If you do a PhD for the right reasons I don't think you're likely to regret
it. I, for instance, have a PhD in physics because I couldn't imagine _not_
having a PhD in physics. When they offered to pay me a pittance to do physics
research for three and a half years in order to get the word "Doctor" before
my name my reaction was not "hmm, let me calculate the effect of this on my
total lifetime earnings" but "Wow? You mean you'll actually pay me to do this?
A whole pittance? I'm in!"

------
geebee
I liked a suggestion from the RAND institute. This article took the
interesting approach of concluding that the lack fo interest (among Americans)
in Science & Engineering PhD programs is a rational response to long,
uncertain training times and poor pay and career prospects relative to the
"professions" (law, dentistry, mba, medicine, etc..) One suggestion was moving
these PhDs to something more resembling the "professional" model...

<http://www.rand.org/pubs/issue_papers/IP241.html>

"Adopt the “professional school model” for S&E PhD programs. This strategy
aims to reduce the early costs and uncertainties of training for an S&E career
rather than increasing later career rewards. The adoption of this strategy by
academe, even any resolve toward attempting it, seems remote. Still, more
young people might select these S&E doctoral programs over professional
schools if the years to S&E PhD completion were rolled back to, say, 1970
levels, if this term were predictable and uniform, and if the subjective and
arbitrary aspects of the PhD path were curtailed."

Truth is, almost all (98%+) of of the people who get into Stanford's law
school or MBA program finish their degrees on time. You can't say this about
the PhD programs - not a knock on Stanford here, it's one of the friendlier
campuses from what I've heard. This is typical of any university.

Make the PhD programs shorter and more predictable, and they'll be more
appropriate for the kind of non-academic careers this article discusses. As
for academics? Well, law professors don't typically have PhDs. No reason
people can't continue to learn to do research as a junior professor.

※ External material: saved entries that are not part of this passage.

-- pv_equiv track=rewrite | github.com/s3nex-com/sdlc-skills-library | skills/phase1/architecture-review-governance/scripts/review_report.py | determine_overall_status
-- ===== SOURCE A (Python) =====
-- def determine_overall_status(findings: list[dict]) -> str:
--     """Determine the overall review status based on open findings."""
--     open_findings = [f for f in findings if f.get("status", "Open") not in ("Resolved", "Accepted")]
--     severities = {f.get("severity", "Informational") for f in open_findings}
--
--     if "Critical" in severities:
--         return "❌ Fail — Critical findings must be resolved before proceeding"
--     elif "High" in severities:
--         return "⚠️ Conditional pass — High findings must be resolved before next milestone"
--     elif "Medium" in severities:
--         return "⚠️ Conditional pass — Medium findings should be addressed in next sprint"
--     elif open_findings:
--         return "✅ Pass with observations — Low/informational findings noted"
--     else:
--         return "✅ Pass — No open findings"
-- ===== SOURCE B (Python) =====
-- _RANK = {"Critical": 3, "High": 2, "Medium": 1}
--
-- def determine_overall_status(findings: list[dict]) -> str:
--     """Determine the overall review status based on open findings."""
--     max_rank = 0
--     open_count = 0
--     for f in findings:
--         if f.get("status", "Open") in ("Resolved", "Accepted"):
--             continue
--         open_count += 1
--         r = _RANK.get(f.get("severity", "Informational"), 0)
--         if r > max_rank:
--             max_rank = r
--     if max_rank == 3:
--         return "❌ Fail — Critical findings must be resolved before proceeding"
--     if max_rank == 2:
--         return "⚠️ Conditional pass — High findings must be resolved before next milestone"
--     if max_rank == 1:
--         return "⚠️ Conditional pass — Medium findings should be addressed in next sprint"
--     if open_count > 0:
--         return "✅ Pass with observations — Low/informational findings noted"
--     return "✅ Pass — No open findings"
-- ===== Notes on version B (the rewrite author's own statement) =====
-- stated objective: idiomatic
-- what changed: Replaces the intermediate open-findings list and severity set with a single pass maintaining a scalar max-severity rank and an open count, selecting the message from those two integers.
import Mathlib
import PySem

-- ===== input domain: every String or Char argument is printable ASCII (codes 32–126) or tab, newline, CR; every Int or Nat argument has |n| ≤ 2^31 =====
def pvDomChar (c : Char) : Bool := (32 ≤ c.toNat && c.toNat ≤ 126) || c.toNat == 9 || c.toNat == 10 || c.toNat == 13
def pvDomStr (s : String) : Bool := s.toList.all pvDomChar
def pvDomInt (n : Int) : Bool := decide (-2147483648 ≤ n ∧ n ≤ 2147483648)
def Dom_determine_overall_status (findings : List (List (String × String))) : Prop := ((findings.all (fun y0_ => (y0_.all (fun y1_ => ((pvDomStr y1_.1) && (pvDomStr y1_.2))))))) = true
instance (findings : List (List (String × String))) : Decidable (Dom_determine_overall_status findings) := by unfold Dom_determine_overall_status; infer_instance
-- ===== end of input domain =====

-- B replaces A's intermediate list + severity set with one pass keeping a scalar max-rank and open count (idiomatic, same cost).

-- f.get(key, default) on a dict given as an association list: first match wins.
def pvGet (f : List (String × String)) (k d : String) : String :=
  match f.find? (fun p => p.1 == k) with
  | some p => p.2
  | none => d

-- ===== PORT A =====
def determine_overall_status (findings : List (List (String × String))) : String :=
  let open_findings := findings.filter (fun f =>
    !(pvGet f "status" "Open" == "Resolved" || pvGet f "status" "Open" == "Accepted"))
  let severities : PySem.Set String :=
    PySem.Set.ofList (open_findings.map (fun f => pvGet f "severity" "Informational"))
  if PySem.Set.contains severities "Critical" then
    "❌ Fail — Critical findings must be resolved before proceeding"
  else if PySem.Set.contains severities "High" then
    "⚠️ Conditional pass — High findings must be resolved before next milestone"
  else if PySem.Set.contains severities "Medium" then
    "⚠️ Conditional pass — Medium findings should be addressed in next sprint"
  else if !open_findings.isEmpty then
    "✅ Pass with observations — Low/informational findings noted"
  else
    "✅ Pass — No open findings"

-- ===== PORT B =====
def pvRank (s : String) : Int :=
  if s == "Critical" then 3 else if s == "High" then 2 else if s == "Medium" then 1 else 0

def determine_overall_status_alt (findings : List (List (String × String))) : String :=
  let st : Int × Int := findings.foldl (fun acc f =>
    if pvGet f "status" "Open" == "Resolved" || pvGet f "status" "Open" == "Accepted" then acc
    else (max acc.1 (pvRank (pvGet f "severity" "Informational")), acc.2 + 1)) (0, 0)
  if st.1 == 3 then
    "❌ Fail — Critical findings must be resolved before proceeding"
  else if st.1 == 2 then
    "⚠️ Conditional pass — High findings must be resolved before next milestone"
  else if st.1 == 1 then
    "⚠️ Conditional pass — Medium findings should be addressed in next sprint"
  else if st.2 > 0 then
    "✅ Pass with observations — Low/informational findings noted"
  else
    "✅ Pass — No open findings"

-- ===== PRECONDITION & SPEC =====
def Spec_determine_overall_status (findings : List (List (String × String))) (out : String) : Prop := out = determine_overall_status_alt findings
instance (findings : List (List (String × String))) (out : String) : Decidable (Spec_determine_overall_status findings out) := by unfold Spec_determine_overall_status; infer_instance

-- ===== CLAIM (what is proved, stated in full; the proofs are below) =====
def Claim_equal_determine_overall_status : Prop := ∀ (findings : List (List (String × String))), Dom_determine_overall_status findings → Spec_determine_overall_status findings (determine_overall_status findings)

-- ===== LEMMAS AND PROOFS =====

-- severities of the open findings, as a plain list
def pvSevs (findings : List (List (String × String))) : List String :=
  (findings.filter (fun f =>
    !(pvGet f "status" "Open" == "Resolved" || pvGet f "status" "Open" == "Accepted"))).map
    (fun f => pvGet f "severity" "Informational")

def pvMaxr (L : List String) : Int := L.foldl (fun a s => max a (pvRank s)) 0

lemma foldB (findings : List (List (String × String))) : ∀ (m c : Int),
    findings.foldl (fun acc f =>
      if pvGet f "status" "Open" == "Resolved" || pvGet f "status" "Open" == "Accepted" then acc
      else (max acc.1 (pvRank (pvGet f "severity" "Informational")), acc.2 + 1)) (m, c)
    = ((pvSevs findings).foldl (fun a s => max a (pvRank s)) m,
       c + (pvSevs findings).length) := by
  induction findings with
  | nil => intro m c; simp [pvSevs]
  | cons f fs ih =>
    intro m c
    by_cases h : (pvGet f "status" "Open" == "Resolved" || pvGet f "status" "Open" == "Accepted") = true
    · have hs : pvSevs (f :: fs) = pvSevs fs := by
        simp only [pvSevs, List.filter_cons]
        split_ifs with hcond
        · exfalso; simp at h hcond; tauto
        · rfl
      rw [List.foldl_cons, if_pos h, ih, hs]
    · have h' : (pvGet f "status" "Open" == "Resolved" || pvGet f "status" "Open" == "Accepted") = false := by
        simpa using h
      have hs : pvSevs (f :: fs) = pvGet f "severity" "Informational" :: pvSevs fs := by
        simp only [pvSevs, List.filter_cons]
        split_ifs with hcond
        · rfl
        · exfalso; simp at h' hcond; tauto
      rw [List.foldl_cons, if_neg h, ih, hs, List.foldl_cons, List.length_cons]
      refine Prod.ext rfl ?_
      push_cast; ring

lemma rank_le3 (s : String) : pvRank s ≤ 3 := by
  unfold pvRank; split_ifs <;> norm_num

lemma foldl_max_le {L : List String} {k : Int} (hk : ∀ s ∈ L, pvRank s ≤ k) {a : Int} (ha : a ≤ k) :
    L.foldl (fun a s => max a (pvRank s)) a ≤ k := by
  induction L generalizing a with
  | nil => simpa
  | cons x xs ih =>
    simp only [List.foldl_cons]
    exact ih (fun s hs => hk s (List.mem_cons_of_mem _ hs))
      (max_le ha (hk x (List.mem_cons_self)))

lemma foldl_max_ge_init {L : List String} {a : Int} :
    a ≤ L.foldl (fun a s => max a (pvRank s)) a := by
  induction L generalizing a with
  | nil => simp
  | cons x xs ih => exact le_trans (le_max_left _ _) ih

lemma foldl_max_ge_mem {L : List String} {s : String} (hs : s ∈ L) (a : Int) :
    pvRank s ≤ L.foldl (fun a s => max a (pvRank s)) a := by
  induction L generalizing a with
  | nil => cases hs
  | cons x xs ih =>
    rcases List.mem_cons.mp hs with h | h
    · subst h
      exact le_trans (le_max_right _ _) foldl_max_ge_init
    · exact ih h _

lemma foldl_max_cases (L : List String) : ∀ a : Int,
    L.foldl (fun a s => max a (pvRank s)) a = a ∨
    ∃ s ∈ L, L.foldl (fun a s => max a (pvRank s)) a = pvRank s := by
  induction L with
  | nil => intro a; left; rfl
  | cons x xs ih =>
    intro a
    rcases ih (max a (pvRank x)) with h | ⟨s, hs, h⟩
    · simp only [List.foldl_cons, h]
      rcases max_cases a (pvRank x) with ⟨he, _⟩ | ⟨he, _⟩
      · left; exact he
      · right; exact ⟨x, List.mem_cons_self, he⟩
    · right; exact ⟨s, List.mem_cons_of_mem _ hs, h⟩

lemma rank_eq3 {s : String} (h : pvRank s = 3) : s = "Critical" := by
  unfold pvRank at h; split_ifs at h with h1 h2 h3
  · exact eq_of_beq h1
  all_goals norm_num at h

lemma rank_eq2 {s : String} (h : pvRank s = 2) : s = "High" := by
  unfold pvRank at h; split_ifs at h with h1 h2 h3
  · norm_num at h
  · exact eq_of_beq h2
  all_goals norm_num at h

lemma rank_eq1 {s : String} (h : pvRank s = 1) : s = "Medium" := by
  unfold pvRank at h; split_ifs at h with h1 h2 h3
  · norm_num at h
  · norm_num at h
  · exact eq_of_beq h3
  · norm_num at h

lemma maxr_le3' (L : List String) : pvMaxr L ≤ 3 :=
  foldl_max_le (fun s _ => rank_le3 s) (by norm_num)

lemma maxr_eq3_iff (L : List String) : pvMaxr L = 3 ↔ "Critical" ∈ L := by
  constructor
  · intro h
    rcases foldl_max_cases L 0 with hc | ⟨s, hs, hc⟩
    · rw [pvMaxr] at h; rw [hc] at h; norm_num at h
    · rw [pvMaxr] at h; rw [hc] at h
      exact (rank_eq3 h) ▸ hs
  · intro h
    have h1 := foldl_max_ge_mem h (0 : Int)
    have h2 : pvRank "Critical" = 3 := by decide
    rw [h2] at h1
    exact le_antisymm (maxr_le3' L) h1

lemma maxr_eq2_iff (L : List String) (hnc : "Critical" ∉ L) : pvMaxr L = 2 ↔ "High" ∈ L := by
  constructor
  · intro h
    rcases foldl_max_cases L 0 with hc | ⟨s, hs, hc⟩
    · rw [pvMaxr] at h; rw [hc] at h; norm_num at h
    · rw [pvMaxr] at h; rw [hc] at h
      exact (rank_eq2 h) ▸ hs
  · intro h
    have h1 := foldl_max_ge_mem h (0 : Int)
    have h2 : pvRank "High" = 2 := by decide
    rw [h2] at h1
    have h3 : pvMaxr L ≤ 2 := by
      apply foldl_max_le _ (by norm_num)
      intro s hs
      by_cases hcs : s = "Critical"
      · exact absurd (hcs ▸ hs) hnc
      · unfold pvRank
        split_ifs with a1 a2 a3
        · exact absurd (eq_of_beq a1) hcs
        all_goals norm_num
    exact le_antisymm h3 h1

lemma maxr_eq1_iff (L : List String) (hnc : "Critical" ∉ L) (hnh : "High" ∉ L) :
    pvMaxr L = 1 ↔ "Medium" ∈ L := by
  constructor
  · intro h
    rcases foldl_max_cases L 0 with hc | ⟨s, hs, hc⟩
    · rw [pvMaxr] at h; rw [hc] at h; norm_num at h
    · rw [pvMaxr] at h; rw [hc] at h
      exact (rank_eq1 h) ▸ hs
  · intro h
    have h1 := foldl_max_ge_mem h (0 : Int)
    have h2 : pvRank "Medium" = 1 := by decide
    rw [h2] at h1
    have h3 : pvMaxr L ≤ 1 := by
      apply foldl_max_le _ (by norm_num)
      intro s hs
      by_cases hcs : s = "Critical"
      · exact absurd (hcs ▸ hs) hnc
      by_cases hhs : s = "High"
      · exact absurd (hhs ▸ hs) hnh
      unfold pvRank
      split_ifs with a1 a2 a3
      · exact absurd (eq_of_beq a1) hcs
      · exact absurd (eq_of_beq a2) hhs
      all_goals norm_num
    exact le_antisymm h3 h1

lemma contains_ofList (L : List String) (x : String) :
    PySem.Set.contains (PySem.Set.ofList L) x = L.contains x := by
  simp [PySem.Set.contains_iff, PySem.Set.mem_ofList, List.contains_iff_mem]

-- ===== VERDICT (by name: the statement is the Claim_ definition above) =====
theorem determine_overall_status_spec : Claim_equal_determine_overall_status := by
  intro findings _
  unfold Spec_determine_overall_status determine_overall_status determine_overall_status_alt
  rw [foldB]
  set L := pvSevs findings with hL
  have hsevs : (findings.filter (fun f =>
      !(pvGet f "status" "Open" == "Resolved" || pvGet f "status" "Open" == "Accepted"))).map
      (fun f => pvGet f "severity" "Informational") = L := rfl
  simp only [hsevs]
  have hmax : L.foldl (fun a s => max a (pvRank s)) 0 = pvMaxr L := rfl
  simp only [hmax, contains_ofList]
  by_cases hC : "Critical" ∈ L
  · have : pvMaxr L = 3 := (maxr_eq3_iff L).mpr hC
    simp [this, List.contains_iff_mem, hC]
  · by_cases hH : "High" ∈ L
    · have h2 : pvMaxr L = 2 := (maxr_eq2_iff L hC).mpr hH
      have h3 : pvMaxr L ≠ 3 := by
        intro h; exact hC ((maxr_eq3_iff L).mp h)
      simp [h2, List.contains_iff_mem, hC, hH]
    · by_cases hM : "Medium" ∈ L
      · have h1 : pvMaxr L = 1 := (maxr_eq1_iff L hC hH).mpr hM
        simp [h1, List.contains_iff_mem, hC, hH, hM]
      · have h3 : pvMaxr L ≠ 3 := fun h => hC ((maxr_eq3_iff L).mp h)
        have h2 : pvMaxr L ≠ 2 := fun h => hH ((maxr_eq2_iff L hC).mp h)
        have h1 : pvMaxr L ≠ 1 := fun h => hM ((maxr_eq1_iff L hC hH).mp h)
        have h0 : pvMaxr L = 0 := by
          have : (0 : Int) ≤ pvMaxr L := foldl_max_ge_init; have := maxr_le3' L; omega
        by_cases he : L = []
        · have hef : (findings.filter (fun f =>
            !(pvGet f "status" "Open" == "Resolved" || pvGet f "status" "Open" == "Accepted"))) = [] :=
            List.map_eq_nil_iff.mp (hsevs.trans he)
          rw [hef]
          simp [he, pvMaxr]
        · have hef : (findings.filter (fun f =>
            !(pvGet f "status" "Open" == "Resolved" || pvGet f "status" "Open" == "Accepted"))) ≠ [] := by
            intro hn
            exact he (by rw [← hsevs, hn]; rfl)
          have hie : (findings.filter (fun f =>
            !(pvGet f "status" "Open" == "Resolved" || pvGet f "status" "Open" == "Accepted"))).isEmpty = false := by
            simpa [List.isEmpty_iff] using hef
          have hlen : (0 : Int) < (L.length : Int) := by
            exact_mod_cast Nat.pos_of_ne_zero (fun h => he (List.eq_nil_of_length_eq_zero h))
          rw [hie]
          simp [h0, hC, hH, hM, hlen, he]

I do agree that the odds of this happening are very low, largely because the
university system is addicted to cheap graduate student labor, and because
they'll be able to fill the gap left by Americans who overwhelmingly prefer
the professions with international students whose visa terms make it difficult
to walk away from the grad program without also losing US residency.

------
hessenwolf
Honestly, my PhD and ensuing postdoc probably cost me money, and they were
worth every penny, and a whole lot more. Spending that number of years doing
pure research, thinking 24 hours a day, with access to huge libraries of
research materials, was fucking awesome.

I know the startup buzz is also 24 hours a day and fucking awesome too, but
it's much more about the kaching than the enlightenment.